- Work order -
Using the entries that follow, write out the line containing "theorem foldl_pair_minmax (t", the line containing "have := PySem.List.sorted_perm", and every line between them, exactly and nothing else.

- Data for the task -
-- pv_equiv track=rewrite | github.com/Lohomi/50-Days-of-Code | 16-May.py | minmaxdigit
-- ===== SOURCE A (Python) =====
-- def minmaxdigit(n):               # Finds the minimum and maximum digits of a number
--     digit = list()
--     while (n!=0):
--         digit.append(n%10)
--         n = n//10
--     digit.sort()
--     x=len(digit)
--     return digit[0],digit[x-1]
-- ===== SOURCE B (Python) =====
-- def minmaxdigit(n):               # Finds the minimum and maximum digits of a number
--     digit = []
--     while n != 0:
--         digit.append(n % 10)
--         n = n // 10
--     lo = hi = digit[0]
--     for d in digit[1:]:
--         if d < lo:
--             lo = d
--         if d > hi:
--             hi = d
--     return lo, hi
-- ===== Notes on version B (the rewrite author's own statement) =====
-- stated objective: alternative
-- what changed: Replaces sorting the digit list and indexing its ends with a single linear scan that tracks the running minimum and maximum.
-- outside the precondition, e.g. on minmaxdigit(0): A raises IndexError, B raises IndexError
import Mathlib
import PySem

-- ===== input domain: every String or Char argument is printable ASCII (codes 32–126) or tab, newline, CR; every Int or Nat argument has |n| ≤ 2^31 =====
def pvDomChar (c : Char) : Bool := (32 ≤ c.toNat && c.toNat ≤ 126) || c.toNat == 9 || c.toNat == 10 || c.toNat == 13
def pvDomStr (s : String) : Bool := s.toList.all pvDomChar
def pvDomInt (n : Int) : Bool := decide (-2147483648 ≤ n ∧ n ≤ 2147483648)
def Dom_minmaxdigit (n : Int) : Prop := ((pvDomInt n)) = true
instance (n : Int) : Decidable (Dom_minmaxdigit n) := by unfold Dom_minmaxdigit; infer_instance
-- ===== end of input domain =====

-- B replaces sorting the digit list with a single running min/max scan (same digit-extraction loop).


-- ===== PORT A =====
-- the 'while n != 0' digit-extraction loop of both Pythons; fuel (n.natAbs + 1) only
-- makes the recursion total — for 0 < n the loop stops on n = 0 well before the fuel runs out
def pvDigits : Nat → Int → List Int → List Int
  | 0, _, acc => acc
  | f + 1, n, acc =>
      if n ≠ 0 then pvDigits f (PySem.Int.floordiv n 10) (acc ++ [PySem.Int.mod n 10]) else acc

def minmaxdigit (n : Int) : Int × Int :=
  let digit := pvDigits (n.natAbs + 1) n []
  let digit := PySem.List.sorted digit (fun x => x) false
  let x : Int := digit.length
  ((PySem.List.pyGet? digit 0).getD 0, (PySem.List.pyGet? digit (x - 1)).getD 0)
  -- .getD 0 is never reached inside Pre_ (digit ≠ []); Python raises IndexError exactly outside Pre_

-- ===== PORT B =====
def minmaxdigit_alt (n : Int) : Int × Int :=
  let digit := pvDigits (n.natAbs + 1) n []
  match digit with
  | [] => (0, 0)   -- digit[0] raises IndexError in Python here; outside Pre_
  | h :: t =>
      t.foldl (fun p d => (if d < p.1 then d else p.1, if d > p.2 then d else p.2)) (h, h)

-- ===== PRECONDITION & SPEC =====
-- Pre_ admits exactly the inputs where Python A returns: for n = 0 the digit list is empty and
-- digit[0] raises IndexError; for n < 0 the while-loop never terminates (n // 10 stalls at -1).
def Pre_minmaxdigit (n : Int) : Prop := 0 < n
instance (n : Int) : Decidable (Pre_minmaxdigit n) := by unfold Pre_minmaxdigit; infer_instance
def pvWitness_minmaxdigit : Int := 502

def Spec_minmaxdigit (n : Int) (out : Int × Int) : Prop := out = minmaxdigit_alt n
instance (n : Int) (out : Int × Int) : Decidable (Spec_minmaxdigit n out) := by unfold Spec_minmaxdigit; infer_instance

-- ===== CLAIM (what is proved, stated in full; the proofs are below) =====
def Claim_equal_minmaxdigit : Prop := ∀ (n : Int), Dom_minmaxdigit n → Pre_minmaxdigit n → Spec_minmaxdigit n (minmaxdigit n)

-- ===== LEMMAS AND PROOFS =====

-- nonemptiness of the extracted digit list
theorem pvDigits_ne_nil_of_acc (f : Nat) (n : Int) (acc : List Int) (h : acc ≠ []) :
    pvDigits f n acc ≠ [] := by
  induction f generalizing n acc with
  | zero => exact h
  | succ f ih =>
      simp only [pvDigits]
      split
      · exact ih _ _ (by simp)
      · exact h

theorem pvDigits_ne_nil (f : Nat) (n : Int) (hn : n ≠ 0) :
    pvDigits (f + 1) n [] ≠ [] := by
  simp only [pvDigits, if_pos hn]
  exact pvDigits_ne_nil_of_acc _ _ _ (by simp)

-- the pair fold splits into a min-fold and a max-fold
theorem foldl_pair_minmax (t : List Int) (a b : Int) :
    t.foldl (fun p d => (if d < p.1 then d else p.1, if d > p.2 then d else p.2)) (a, b)
      = (t.foldl min a, t.foldl max b) := by
  induction t generalizing a b with
  | nil => rfl
  | cons x t ih =>
      simp only [List.foldl_cons, ih]
      have h1 : (if x < a then x else a) = min a x := by rw [min_def]; split_ifs <;> omega
      have h2 : (if x > b then x else b) = max b x := by rw [max_def]; split_ifs <;> omega
      rw [h1, h2]

-- head of the sorted list = running minimum
theorem sorted_head_eq_foldl_min (h : Int) (t : List Int) (m : Int) (rest : List Int)
    (hs : PySem.List.sorted (h :: t) (fun x => x) false = m :: rest) :
    m = t.foldl min h := by
  have hmin : PySem.List.min? (h :: t) (fun x => x) = some (t.foldl min h) :=
    PySem.List.min?_id_cons h t
  have hmem : t.foldl min h ∈ h :: t := PySem.List.min?_mem hmin
  have hle : ∀ y ∈ (h :: t), t.foldl min h ≤ y := PySem.List.min?_isMin hmin
  have hmmem : m ∈ h :: t := by
    have := PySem.List.sorted_perm (h :: t) (fun x => x) false
    rw [hs] at this
    exact this.mem_iff.mp (by simp)
  have h1 : m ≤ t.foldl min h := PySem.List.key_head_sorted_le _ _ hs _ hmem
  exact le_antisymm h1 (hle _ hmmem)

-- last of the sorted list = running maximum
theorem sorted_last_eq_foldl_max (h : Int) (t : List Int) :
    (PySem.List.sorted (h :: t) (fun x => x) false).getLast? = some (t.foldl max h) := by
  have hmax : PySem.List.max? (h :: t) (fun x => x) = some (t.foldl max h) :=
    PySem.List.max?_id_cons h t
  have hmem : t.foldl max h ∈ h :: t := PySem.List.max?_mem hmax
  have hge : ∀ y ∈ (h :: t), y ≤ t.foldl max h := PySem.List.max?_isMax hmax
  set s := PySem.List.sorted (h :: t) (fun x => x) false with hsdef
  have hperm : s.Perm (h :: t) := PySem.List.sorted_perm _ _ _
  have hne : s ≠ [] := by
    intro h0
    have := hperm.length_eq
    simp [h0] at this
  have hlenpos : 0 < s.length := List.length_pos_iff.mpr hne
  have hlast : s.getLast? = some (s[s.length - 1]) := by
    rw [List.getLast?_eq_getElem?, List.getElem?_eq_getElem (by omega)]
  rw [hlast]
  congr 1
  have hlmem : s[s.length - 1] ∈ h :: t := hperm.mem_iff.mp (List.getElem_mem _)
  have hfold_mem_s : t.foldl max h ∈ s := hperm.mem_iff.mpr hmem
  obtain ⟨p, hp, hpe⟩ := List.getElem_of_mem hfold_mem_s
  have hmono : s[p] ≤ s[s.length - 1] := by
    have hq : s.length - 1 < (PySem.List.sorted (h :: t) (fun x => x)).length := by
      have hx : (PySem.List.sorted (h :: t) (fun x => x)).length = s.length := by rw [hsdef]
      omega
    have := PySem.List.key_sorted_getElem_mono (h :: t) (fun x => x)
      (p := p) (q := s.length - 1) (by omega) hq
    simpa [← hsdef] using this
  rw [hpe] at hmono
  exact le_antisymm (hge _ hlmem) hmono

-- ===== VERDICT (by name: the statement is the Claim_ definition above) =====
theorem minmaxdigit_spec : Claim_equal_minmaxdigit := by
  intro n _ hpre
  have hpos : 0 < n := hpre
  unfold Spec_minmaxdigit minmaxdigit minmaxdigit_alt
  have hne : pvDigits (n.natAbs + 1) n [] ≠ [] := by
    cases hf : n.natAbs + 1 with
    | zero => omega
    | succ f => exact pvDigits_ne_nil f n (by omega)
  rcases hd : pvDigits (n.natAbs + 1) n [] with _ | ⟨h, t⟩
  · exact absurd hd hne
  simp only [foldl_pair_minmax]
  rcases hs : PySem.List.sorted (h :: t) (fun x => x) false with _ | ⟨m, rest⟩
  · exact absurd ((PySem.List.sorted_eq_nil_iff _ _ _).mp hs) (by simp)
  have hhead := sorted_head_eq_foldl_min h t m rest hs
  have hlast := sorted_last_eq_foldl_max h t
  rw [hs] at hlast
  have hlen : ((m :: rest).length : Int) - 1 = ((rest.length : Nat) : Int) := by
    simp
  rw [hlen]
  rw [PySem.List.pyGet?_zero_cons, PySem.List.pyGet?_natCast]
  rw [show (m :: rest)[(rest.length : Nat)]? = (m :: rest).getLast? by
    rw [List.getLast?_eq_getElem?]; simp]
  rw [hlast]
  simp [hhead]
lemma pv_main (tl : List String) : ∀ d i acc, tl.length - i ≤ d → pvALoop tl i acc = pvBLoop tl i acc := by
  intro d
  induction d with
  | zero =>
    intro i acc hd
    rw [pvALoop, pvBLoop, dif_neg (by omega), dif_neg (by omega)]
  | succ d ih =>
    intro i acc hd
    by_cases h : i < tl.length
    · rw [pvALoop, pvBLoop, dif_pos h, dif_pos h]
      by_cases htok : tl[i] = "("
      · rw [if_pos htok, if_pos htok]
        have hw1 : i + 1 ≤ pvBWalk tl (i + 1) := pvBWalk_ge tl (i + 1)
        have hw2 : pvBWalk tl (i + 1) ≤ tl.length := pvBWalk_le tl (i + 1) (by omega)
        set w := pvBWalk tl (i + 1) with hwdef
        rw [PySem.List.slice_from_natCast]
        by_cases hjoin : i + 1 < w ∧ w < tl.length ∧ tl[w]? = some ")"
        · obtain ⟨hj1, hj2, hj3⟩ := hjoin
          have hrp : tl[w] = ")" := (List.getElem?_eq_some_iff.mp hj3).2
          have hmid : ∀ m, i + 1 ≤ m → m < w → ∃ hm : m < tl.length, pvSimpleB tl[m] = true :=
            fun m hm hlt => pvBWalk_mid tl (i + 1) m hm (hwdef ▸ hlt)
          have hidx : PySem.List.index? (tl.drop i) ")" = some (w - i) := by
            rw [PySem.List.index?_eq_some_iff]
            refine ⟨(tl.drop i).take (w - i), tl.drop (w + 1), ?_, ?_, ?_⟩
            · conv_lhs => rw [(List.take_append_drop (w - i) (tl.drop i)).symm]
              congr 1
              rw [List.drop_drop, show i + (w - i) = w from by omega,
                List.drop_eq_getElem_cons hj2, hrp]
            · simp only [List.length_take, List.length_drop]; omega
            · intro hmem
              rw [pv_mem_take_drop] at hmem
              obtain ⟨m, hmk, hlen, heq⟩ := hmem
              rcases Nat.eq_zero_or_pos m with rfl | hpos
              · rw [pv_getElem_congr tl (show i + 0 = i from by omega) hlen, htok] at heq
                exact absurd heq (by decide)
              · obtain ⟨hm2, hs⟩ := hmid (i + m) (by omega) (by omega)
                exact (pvSimpleB_ne _ hs).2 heq
          rw [hidx]
          simp only []
          rw [if_neg (show ¬ (i + 1 = i + (w - i)) from by omega)]
          have hparen : "(" ∉ PySem.List.slice tl (some ((i + 1 : Nat) : Int)) (some ((i + (w - i) + 1 : Nat) : Int)) := by
            rw [PySem.List.slice_natCast, show i + (w - i) + 1 - (i + 1) = w - i from by omega,
              pv_mem_take_drop]
            rintro ⟨m, hmk, hlen, heq⟩
            by_cases hm : i + 1 + m = w
            · rw [pv_getElem_congr tl hm hlen, hrp] at heq
              exact absurd heq (by decide)
            · obtain ⟨_, hs⟩ := hmid (i + 1 + m) (by omega) (by omega)
              exact (pvSimpleB_ne _ hs).1 heq
          rw [if_neg hparen]
          split
          next j hjj =>
            injection hjj with hjj'
            subst hjj'
            rw [if_neg (show ¬ (w - i = 0) from by omega)]
            rw [show ((i + (w - i) + 1 : Nat)) = w + 1 from by omega]
            have hseg : PySem.List.slice tl (some ((i : Nat) : Int)) (some ((w + 1 : Nat) : Int)) = (tl.drop i).take (w - i + 1) := by
              rw [PySem.List.slice_natCast, show w + 1 - i = w - i + 1 from by omega]
            rw [hseg]
            have hall : ∀ x ∈ (tl.drop i).take (w - i + 1), pvPassA x = true := by
              intro x hx
              rw [pv_mem_take_drop] at hx
              obtain ⟨m, hmk, hlen, heq⟩ := hx
              subst heq
              rcases Nat.eq_zero_or_pos m with rfl | hpos
              · rw [pv_getElem_congr tl (show i + 0 = i from by omega) hlen, htok]; decide
              · by_cases hm : i + m = w
                · rw [pv_getElem_congr tl hm hlen, hrp]; decide
                · obtain ⟨_, hs⟩ := hmid (i + m) (by omega) (by omega)
                  exact pvSimpleB_pass _ hs
            rw [pvScanA_all _ hall]
            have hlen : ((tl.drop i).take (w - i + 1)).length = w - i + 1 := by
              simp only [List.length_take, List.length_drop]; omega
            rw [hlen]
            rw [if_neg (show ¬ (w - i + 1 = 0) from by omega)]
            simp only [List.nil_append]
            rw [dif_pos ⟨hj1, hj2, hj3⟩]
            rw [show i + (0 + (w - i + 1 - 1)) + 1 = w + 1 from by omega, if_pos trivial]
            exact ih (w + 1) _ (by omega)
          next hjj => exact absurd hjj (by simp)
        · rw [dif_neg hjoin]
          have hmid : ∀ m, i + 1 ≤ m → m < w → ∃ hm : m < tl.length, pvSimpleB tl[m] = true :=
            fun m hm hlt => pvBWalk_mid tl (i + 1) m hm (hwdef ▸ hlt)
          cases hidx : PySem.List.index? (tl.drop i) ")" with
          | none =>
            simp only []
            exact ih (i + 1) _ (by omega)
          | some j =>
            obtain ⟨hjlt, hjval, hjfirst⟩ := PySem.List.getElem_of_index?_eq_some hidx
            have hjlen : i + j < tl.length := by simp only [List.length_drop] at hjlt; omega
            rw [List.getElem_drop] at hjval
            have hj0 : j ≠ 0 := by
              intro h0
              subst h0
              rw [pv_getElem_congr tl (show i + 0 = i from by omega) hjlen, htok] at hjval
              exact absurd hjval (by decide)
            simp only []
            by_cases hj1 : i + 1 = i + j
            · rw [if_pos hj1]
              simp only []
              exact ih (i + 1) _ (by omega)
            · rw [if_neg hj1]
              by_cases hparen : "(" ∈ PySem.List.slice tl (some ((i + 1 : Nat) : Int)) (some ((i + j + 1 : Nat) : Int))
              · rw [if_pos hparen]
                simp only []
                exact ih (i + 1) _ (by omega)
              · rw [if_neg hparen]
                have hnop : ∀ m, i + 1 ≤ m → m ≤ i + j → ∀ hm : m < tl.length, tl[m] ≠ "(" := by
                  intro m hm1 hm2 hm hcontra
                  apply hparen
                  rw [PySem.List.slice_natCast, show i + j + 1 - (i + 1) = j from by omega,
                    pv_mem_take_drop]
                  refine ⟨m - (i + 1), by omega, by omega, ?_⟩
                  rw [pv_getElem_congr tl (show i + 1 + (m - (i + 1)) = m from by omega)]
                  exact hcontra
                have hfirst : ∀ m, i ≤ m → m < i + j → ∀ hm : m < tl.length, tl[m] ≠ ")" := by
                  intro m hm1 hm2 hm hc
                  apply hjfirst (m - i) (by omega)
                  rw [List.getElem_drop, pv_getElem_congr tl (show i + (m - i) = m from by omega)]
                  exact hc
                have hwj : w < i + j := by
                  rcases Nat.lt_trichotomy w (i + j) with hlt | heq | hgt
                  · exact hlt
                  · exfalso
                    apply hjoin
                    refine ⟨by omega, by omega, ?_⟩
                    rw [List.getElem?_eq_some_iff]
                    exact ⟨by omega, by rw [pv_getElem_congr tl heq]; exact hjval⟩
                  · exfalso
                    obtain ⟨_, hs⟩ := hmid (i + j) (by omega) hgt
                    rw [hjval] at hs
                    exact absurd hs (by decide)
                have hwlt : w < tl.length := by omega
                have hbadns : pvSimpleB tl[w] = false :=
                  pvBWalk_stop tl (i + 1) (by rw [← hwdef]; exact hwlt) (by rw [← hwdef]; exact hw1)
                have hbad2 : tl[w] ≠ "(" := hnop w hw1 (by omega) hwlt
                have hbad1 : tl[w] ≠ ")" := hfirst w (by omega) hwj hwlt
                have hbadpass : pvPassA tl[w] = false := pvPassA_false _ hbad2 hbad1 hbadns
                have hseg : PySem.List.slice tl (some ((i : Nat) : Int)) (some ((i + j + 1 : Nat) : Int)) =
                    (tl.drop i).take (w - i) ++ tl[w] :: ((tl.drop (w + 1)).take (i + j - w)) := by
                  rw [PySem.List.slice_natCast,
                    show i + j + 1 - i = (w - i) + (i + j + 1 - w) from by omega, List.take_add]
                  congr 1
                  rw [List.drop_drop, show i + (w - i) = w from by omega,
                    List.drop_eq_getElem_cons hwlt,
                    show i + j + 1 - w = (i + j - w) + 1 from by omega, List.take_succ_cons]
                have hallpre : ∀ x ∈ (tl.drop i).take (w - i), pvPassA x = true := by
                  intro x hx
                  rw [pv_mem_take_drop] at hx
                  obtain ⟨m, hmk, hlen, heq⟩ := hx
                  subst heq
                  rcases Nat.eq_zero_or_pos m with rfl | hpos
                  · rw [pv_getElem_congr tl (show i + 0 = i from by omega) hlen, htok]; decide
                  · obtain ⟨_, hs⟩ := hmid (i + m) (by omega) (by omega)
                    exact pvSimpleB_pass _ hs
                split
                next j' hjj =>
                  injection hjj with hjj'
                  subst hjj'
                  rw [if_neg hj0]
                  rw [hseg, pvScanA_fail _ _ _ hallpre hbadpass]
                  have hlenpre : ((tl.drop i).take (w - i)).length = w - i := by
                    simp only [List.length_take, List.length_drop]; omega
                  rw [hlenpre, if_neg (show ¬ (w - i = 0) from by omega)]
                  simp only [List.nil_append]
                  rw [if_neg (show ¬ (false = true) from by simp)]
                  rw [show i + (0 + (w - i - 1)) + 1 = w from by omega]
                  rw [pvBLoop_steps tl (i + 1) w (by omega)
                    (fun m hm1 hm2 => ⟨(hmid m hm1 hm2).1, (pvSimpleB_ne _ (hmid m hm1 hm2).2).1⟩)]
                  have haccs : acc ++ [tl[i]] ++ (tl.drop (i + 1)).take (w - (i + 1)) = acc ++ (tl.drop i).take (w - i) := by
                    rw [List.append_assoc]
                    congr 1
                    rw [List.drop_eq_getElem_cons h, show w - i = (w - (i + 1)) + 1 from by omega,
                      List.take_succ_cons]
                    simp
                  rw [haccs]
                  exact ih w _ (by omega)
                next hjj => exact absurd hjj (by simp)
      · rw [if_neg htok, if_neg htok]
        exact ih (i + 1) _ (by omega)
    · rw [pvALoop, pvBLoop, dif_neg h, dif_neg h]

-- ===== VERDICT (by name: the statement is the Claim_ definition above) =====
theorem joint_number__spec : Claim_equal_joint_number_ := by
  intro tl _
  unfold Spec_joint_number_ joint_number_ joint_number__alt
  exact pv_main tl tl.length 0 [] (by omega)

- Response area -
theorem foldl_pair_minmax (t : List Int) (a b : Int) :
    t.foldl (fun p d => (if d < p.1 then d else p.1, if d > p.2 then d else p.2)) (a, b)
      = (t.foldl min a, t.foldl max b) := by
  induction t generalizing a b with
  | nil => rfl
  | cons x t ih =>
      simp only [List.foldl_cons, ih]
      have h1 : (if x < a then x else a) = min a x := by rw [min_def]; split_ifs <;> omega
      have h2 : (if x > b then x else b) = max b x := by rw [max_def]; split_ifs <;> omega
      rw [h1, h2]

-- head of the sorted list = running minimum
theorem sorted_head_eq_foldl_min (h : Int) (t : List Int) (m : Int) (rest : List Int)
    (hs : PySem.List.sorted (h :: t) (fun x => x) false = m :: rest) :
    m = t.foldl min h := by
  have hmin : PySem.List.min? (h :: t) (fun x => x) = some (t.foldl min h) :=
    PySem.List.min?_id_cons h t
  have hmem : t.foldl min h ∈ h :: t := PySem.List.min?_mem hmin
  have hle : ∀ y ∈ (h :: t), t.foldl min h ≤ y := PySem.List.min?_isMin hmin
  have hmmem : m ∈ h :: t := by
    have := PySem.List.sorted_perm (h :: t) (fun x => x) false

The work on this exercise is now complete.